» Stored data:
-- pv_equiv track=rewrite | github.com/qqgeogor/kaggle-quora-solution-8th | model_hhy/utils/pos_utils.py | pos_most_same
-- ===== SOURCE A (Python) =====
-- def pos_most_same(pos_1,pos_2):
--     c_p_1 = {}
--     c_p_2 = {}
--     for i in pos_1:
--         if i in c_p_1:
--             c_p_1[i]= c_p_1[i]+1
--         else:
--             c_p_1.setdefault(i,0)
--     for i in pos_2:
--         if i in c_p_2:
--             c_p_2[i]= c_p_2[i]+1
--         else:
--             c_p_2.setdefault(i,0)
--     c_p_1 = list(sorted(c_p_1.items(),key=lambda x:x[1]))
--     c_p_2 = list(sorted(c_p_2.items(), key=lambda x:x[1]))
--     return c_p_1[len(c_p_1)-1]==c_p_2[len(c_p_2)-1]
-- ===== SOURCE B (Python) =====
-- def _winner(seq):
--     # real counts in one dict pass, then a forward scan keeping the
--     # latest item whose count is >= the best so far
--     counts = {}
--     for t in seq:
--         counts[t] = counts.get(t, 0) + 1
--     best = None
--     for item in counts.items():
--         if best is None or item[1] >= best[1]:
--             best = item
--     return best
--
--
-- def pos_most_same(pos_1, pos_2):
--     return _winner(pos_1) == _winner(pos_2)
-- ===== Notes on version B (the rewrite author's own statement) =====
-- stated objective: simpler
-- what changed: B drops A's sort-the-count-items-then-take-last selection and instead finds each sequence's winning (token, count) pair with a single forward >=-scan over real counts (A stores count-1; the symmetric offset cancels under equality), comparing the two optional winners directly.
import Mathlib
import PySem

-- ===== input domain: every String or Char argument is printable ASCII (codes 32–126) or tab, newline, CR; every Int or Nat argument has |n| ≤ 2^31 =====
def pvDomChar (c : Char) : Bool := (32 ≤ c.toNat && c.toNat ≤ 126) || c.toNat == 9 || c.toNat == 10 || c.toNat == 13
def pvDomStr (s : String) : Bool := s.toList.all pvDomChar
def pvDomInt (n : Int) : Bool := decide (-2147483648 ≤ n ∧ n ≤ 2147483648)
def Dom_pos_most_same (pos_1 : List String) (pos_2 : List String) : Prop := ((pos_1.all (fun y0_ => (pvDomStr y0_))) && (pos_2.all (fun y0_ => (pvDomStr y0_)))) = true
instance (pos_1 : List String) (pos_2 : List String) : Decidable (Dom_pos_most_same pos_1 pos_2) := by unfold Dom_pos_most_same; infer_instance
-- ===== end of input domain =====

-- B replaces A's sort-the-counts-then-take-last by a single forward max-scan over real counts (no sort); simpler/alternative.


-- ===== PORT A =====
-- A's counting loop: first occurrence → setdefault(i,0); later occurrences → c[i]+1
def pvCountA (xs : List String) : PySem.Dict String Int :=
  xs.foldl (fun d i => if d.contains i then d.insert i (d.getD i 0 + 1) else d.setdefault i 0)
    PySem.Dict.empty

def pos_most_same (pos_1 : List String) (pos_2 : List String) : Bool :=
  let c_p_1 := PySem.List.sorted (pvCountA pos_1).items (fun x => x.2)
  let c_p_2 := PySem.List.sorted (pvCountA pos_2).items (fun x => x.2)
  -- c_p_1[len(c_p_1)-1]; out-of-range (empty list) is excluded by Pre_
  PySem.List.pyGetD c_p_1 (PySem.List.len c_p_1 - 1) ("", 0)
    == PySem.List.pyGetD c_p_2 (PySem.List.len c_p_2 - 1) ("", 0)

-- ===== PORT B =====
def pvWinner (seq : List String) : Option (String × Int) :=
  let counts := seq.foldl (fun d t => d.insert t (d.getD t 0 + 1))
    (PySem.Dict.empty : PySem.Dict String Int)
  counts.items.foldl
    (fun best item =>
      match best with
      | none => some item
      | some b => if b.2 ≤ item.2 then some item else some b)
    none

def pos_most_same_alt (pos_1 : List String) (pos_2 : List String) : Bool :=
  pvWinner pos_1 == pvWinner pos_2

-- ===== PRECONDITION & SPEC =====
-- A raises IndexError (c_p[-1] on an empty sorted list) when either sequence is empty; excluded.
def Pre_pos_most_same (pos_1 : List String) (pos_2 : List String) : Prop :=
  pos_1 ≠ [] ∧ pos_2 ≠ []
instance (pos_1 : List String) (pos_2 : List String) : Decidable (Pre_pos_most_same pos_1 pos_2) := by
  unfold Pre_pos_most_same; infer_instance
def pvWitness_pos_most_same : List String × List String := (["NN", "VB", "NN"], ["VB"])

def Spec_pos_most_same (pos_1 : List String) (pos_2 : List String) (out : Bool) : Prop :=
  out = pos_most_same_alt pos_1 pos_2
instance (pos_1 : List String) (pos_2 : List String) (out : Bool) : Decidable (Spec_pos_most_same pos_1 pos_2 out) := by
  unfold Spec_pos_most_same; infer_instance

-- ===== CLAIM (what is proved, stated in full; the proofs are below) =====
def Claim_equal_pos_most_same : Prop := ∀ (pos_1 : List String) (pos_2 : List String), Dom_pos_most_same pos_1 pos_2 → Pre_pos_most_same pos_1 pos_2 → Spec_pos_most_same pos_1 pos_2 (pos_most_same pos_1 pos_2)

-- ===== LEMMAS AND PROOFS =====

-- B's selection step, on Option (as in the port) and on plain pairs
def pvStepO (best : Option (String × Int)) (item : String × Int) : Option (String × Int) :=
  match best with
  | none => some item
  | some b => if b.2 ≤ item.2 then some item else some b

def pvStep (b item : String × Int) : String × Int := if b.2 ≤ item.2 then item else b

-- the off-by-one shift between A's counts and B's real counts
def pvShift (p : String × Int) : String × Int := (p.1, p.2 - 1)

lemma pvStepO_some (b i : String × Int) : pvStepO (some b) i = some (pvStep b i) := by
  simp only [pvStepO, pvStep]
  split <;> rfl

lemma pvCountA_items (xs : List String) :
    (pvCountA xs).items
      = (PySem.Set.ofList xs).map (fun k => (k, (xs.count k : Int) - 1)) := by
  induction xs using List.reverseRecOn with
  | nil => rfl
  | append_singleton l x ih =>
    have hstep : pvCountA (l ++ [x])
        = (if (pvCountA l).contains x then
            (pvCountA l).insert x ((pvCountA l).getD x 0 + 1)
          else (pvCountA l).setdefault x 0) := by
      simp [pvCountA, List.foldl_append]
    have hkeys : (pvCountA l).keys = PySem.Set.ofList l := by
      simp only [PySem.Dict.keys, ih, List.map_map]
      exact (List.map_congr_left fun a _ => rfl).trans (List.map_id _)
    have hnodup : (pvCountA l).keys.Nodup := hkeys ▸ PySem.Set.nodup_ofList l
    have hcont : (pvCountA l).contains x = decide (x ∈ l) := by
      rw [PySem.Dict.contains_eq_decide_mem_keys, hkeys]
      simp [PySem.Set.mem_ofList]
    by_cases hx : x ∈ l
    · have hc : (pvCountA l).contains x = true := by simp [hcont, hx]
      have hmem : (x, (l.count x : Int) - 1) ∈ (pvCountA l).items := by
        rw [ih]
        exact List.mem_map.mpr ⟨x, (PySem.Set.mem_ofList l x).mpr hx, rfl⟩
      have hget : (pvCountA l).getD x 0 = (l.count x : Int) - 1 :=
        PySem.Dict.getD_of_mem_items _ hmem hnodup 0
      rw [hstep, if_pos hc, PySem.Dict.items_insert_of_contains _ _ hc, hget, ih,
        PySem.Set.ofList_append_singleton, PySem.Set.add_of_mem ((PySem.Set.mem_ofList l x).mpr hx),
        List.map_map]
      refine List.map_congr_left (fun k _ => ?_)
      simp only [Function.comp]
      by_cases hk : k = x
      · subst hk
        have hc1 : List.count k [k] = 1 := by simp
        simp only [beq_self_eq_true, if_pos, List.count_append, hc1]
        refine Prod.ext rfl ?_
        push_cast
        omega
      · have hbe : (k == x) = false := by simp [hk]
        have hc0 : List.count k [x] = 0 := List.count_eq_zero.mpr (by simp [hk])
        simp [hbe, List.count_append, hc0]
    · have hc : (pvCountA l).contains x = false := by simp [hcont, hx]
      rw [hstep, if_neg (by simp [hc]), PySem.Dict.setdefault_of_not_contains _ _ hc,
        PySem.Dict.items_insert_of_not_contains _ _ hc, ih,
        PySem.Set.ofList_append_singleton,
        PySem.Set.add_of_not_mem (fun h => hx ((PySem.Set.mem_ofList l x).mp h)),
        List.map_append]
      congr 1
      · refine List.map_congr_left (fun k hk => ?_)
        have hkx : k ≠ x := fun h => hx (h ▸ (PySem.Set.mem_ofList l k).mp hk)
        have hc0 : List.count k [x] = 0 := List.count_eq_zero.mpr (by simp [hkx])
        simp [List.count_append, hc0]
      · simp [List.count_append, List.count_eq_zero_of_not_mem hx]

lemma pvOptFold_some (l : List (String × Int)) (b : String × Int) :
    l.foldl pvStepO (some b) = some (l.foldl pvStep b) := by
  induction l generalizing b with
  | nil => rfl
  | cons x t ih =>
    rw [List.foldl_cons, List.foldl_cons, pvStepO_some]
    exact ih _

lemma pvLast_insertBy (x : String × Int) (s : List (String × Int))
    (hs : s.Pairwise (fun a b => a.2 ≤ b.2)) :
    (PySem.List.insertBy (fun a b => decide (a.2 < b.2)) x s).getLast?
      = some (match s.getLast? with
              | none => x
              | some b => pvStep b x) := by
  induction s with
  | nil => rfl
  | cons y ys ih =>
    have hstep : PySem.List.insertBy (fun a b => decide (a.2 < b.2)) x (y :: ys)
        = if x.2 < y.2 then x :: y :: ys else y :: PySem.List.insertBy (fun a b => decide (a.2 < b.2)) x ys := by
      simp [PySem.List.insertBy]
    rw [hstep]
    by_cases h : x.2 < y.2
    · rw [if_pos h, List.getLast?_cons_cons]
      obtain ⟨b, hb⟩ : ∃ b, (y :: ys).getLast? = some b := ⟨_, List.getLast?_eq_some_getLast (List.cons_ne_nil y ys)⟩
      have hyb : y.2 ≤ b.2 := by
        rcases List.mem_cons.mp (List.mem_of_getLast? hb) with hm | hm
        · rw [hm]
        · exact (List.pairwise_cons.mp hs).1 b hm
      have hbx : ¬ b.2 ≤ x.2 := by omega
      rw [hb]
      simp [pvStep, hbx]
    · rw [if_neg h]
      cases ys with
      | nil =>
        show (y :: [x]).getLast? = _
        simp [pvStep, if_pos (by omega : y.2 ≤ x.2)]
      | cons z t =>
        have hne : PySem.List.insertBy (fun a b => decide (a.2 < b.2)) x (z :: t) ≠ [] := by
          simp only [PySem.List.insertBy]
          split <;> simp
        obtain ⟨c, cs, hc⟩ := List.exists_cons_of_ne_nil hne
        rw [hc, List.getLast?_cons_cons, ← hc, ih (List.pairwise_cons.mp hs).2,
          List.getLast?_cons_cons]

lemma pvSorted_last (l : List (String × Int)) :
    (PySem.List.sorted l (fun p => p.2)).getLast? = l.foldl pvStepO none := by
  induction l using List.reverseRecOn with
  | nil => rfl
  | append_singleton l x ih =>
    have hins : PySem.List.sorted (l ++ [x]) (fun p => p.2)
        = PySem.List.insertBy (fun a b => decide (a.2 < b.2)) x (PySem.List.sorted l (fun p => p.2)) := by
      rw [PySem.List.sorted_eq_foldl_insertBy, PySem.List.sorted_eq_foldl_insertBy,
        List.foldl_append, List.foldl_cons, List.foldl_nil]
    rw [hins, List.foldl_append, List.foldl_cons, List.foldl_nil,
      pvLast_insertBy x _ (PySem.List.sorted_pairwise l (fun p => p.2)), ← ih]
    cases (PySem.List.sorted l (fun p => p.2)).getLast? with
    | none => rfl
    | some b => rw [pvStepO_some]

lemma pvShift_fold (l : List (String × Int)) (b : Option (String × Int)) :
    (l.map pvShift).foldl pvStepO (b.map pvShift) = (l.foldl pvStepO b).map pvShift := by
  induction l generalizing b with
  | nil => rfl
  | cons x t ih =>
    simp only [List.map_cons, List.foldl_cons]
    have : pvStepO (b.map pvShift) (pvShift x) = (pvStepO b x).map pvShift := by
      cases b with
      | none => rfl
      | some p =>
        simp only [pvStepO, Option.map_some, pvShift]
        by_cases h : p.2 ≤ x.2
        · rw [if_pos h, if_pos (by omega)]; rfl
        · rw [if_neg h, if_neg (by omega)]; rfl
    rw [this, ← ih]

lemma pvGetD_last (s : List (String × Int)) (h : s ≠ []) (d : String × Int) :
    PySem.List.pyGetD s (PySem.List.len s - 1) d = s.getLast h := by
  have hlen : 0 < s.length := List.length_pos_iff.mpr h
  rw [PySem.List.len_eq, PySem.List.pyGetD_eq_getElem s d (by omega) (by omega),
    List.getLast_eq_getElem h]
  congr 1
  omega

-- A's winner pair is B's winner pair shifted down by one
lemma pvWinner_eq (xs : List String) (h : xs ≠ []) :
    ∃ w, pvWinner xs = some w ∧
      PySem.List.pyGetD (PySem.List.sorted (pvCountA xs).items (fun x => x.2))
        (PySem.List.len (PySem.List.sorted (pvCountA xs).items (fun x => x.2)) - 1) ("", 0)
      = pvShift w := by
  have hW : pvWinner xs = (PySem.Dict.counter xs).items.foldl pvStepO none := by
    show (xs.foldl (fun d t => d.insert t (d.getD t 0 + 1)) PySem.Dict.empty).items.foldl pvStepO none = _
    rw [PySem.Dict.foldl_insert_getD_add_one_eq_counter]
  have hAB : (pvCountA xs).items = ((PySem.Dict.counter xs).items).map pvShift := by
    rw [PySem.Dict.items_counter, pvCountA_items, List.map_map]
    rfl
  obtain ⟨y, ys, hy⟩ := List.exists_cons_of_ne_nil h
  have hyo : y ∈ PySem.Set.ofList xs := (PySem.Set.mem_ofList xs y).mpr (by rw [hy]; exact List.mem_cons_self)
  obtain ⟨b0, t, hbt⟩ := List.exists_cons_of_ne_nil
    (l := (PySem.Dict.counter xs).items)
    (by rw [PySem.Dict.items_counter]; exact List.ne_nil_of_mem (List.mem_map_of_mem hyo))
  refine ⟨t.foldl pvStep b0, ?_, ?_⟩
  · rw [hW, hbt, List.foldl_cons]
    exact pvOptFold_some t b0
  have hAne : (pvCountA xs).items ≠ [] := by
    rw [hAB, hbt]; simp
  have hsne : PySem.List.sorted (pvCountA xs).items (fun x => x.2) ≠ [] := by
    simp [PySem.List.sorted_eq_nil_iff, hAne]
  rw [pvGetD_last _ hsne]
  have hlast : (PySem.List.sorted (pvCountA xs).items (fun x => x.2)).getLast?
      = some (pvShift (t.foldl pvStep b0)) := by
    rw [pvSorted_last, hAB]
    have := pvShift_fold ((PySem.Dict.counter xs).items) none
    simp only [Option.map_none] at this
    rw [this, hbt, List.foldl_cons]
    show (List.foldl pvStepO (pvStepO none b0) t).map pvShift = _
    rw [show pvStepO none b0 = some b0 from rfl, pvOptFold_some]
    rfl
  rw [List.getLast?_eq_some_getLast hsne] at hlast
  exact Option.some_inj.mp hlast

-- ===== VERDICT (by name: the statement is the Claim_ definition above) =====
theorem pos_most_same_spec : Claim_equal_pos_most_same := by
  intro pos_1 pos_2 _ hpre
  obtain ⟨h1, h2⟩ := hpre
  obtain ⟨w1, hw1, ha1⟩ := pvWinner_eq pos_1 h1
  obtain ⟨w2, hw2, ha2⟩ := pvWinner_eq pos_2 h2
  show pos_most_same pos_1 pos_2 = pos_most_same_alt pos_1 pos_2
  simp only [pos_most_same, pos_most_same_alt]
  rw [hw1, hw2, ha1, ha2]
  rcases w1 with ⟨k1, v1⟩; rcases w2 with ⟨k2, v2⟩
  show ((k1, v1 - 1) == (k2, v2 - 1)) = (some (k1, v1) == some (k2, v2))
  rw [Bool.eq_iff_iff]
  simp only [beq_iff_eq, Option.some.injEq, Prod.mk.injEq]
  constructor <;> rintro ⟨hk, hv⟩ <;> exact ⟨hk, by omega⟩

» Task goal: Please filter the entries for the word "domain" and copy the lines that have it.

» Task response:
-- ===== input domain: every String or Char argument is printable ASCII (codes 32–126) or tab, newline, CR; every Int or Nat argument has |n| ≤ 2^31 =====
-- ===== end of input domain =====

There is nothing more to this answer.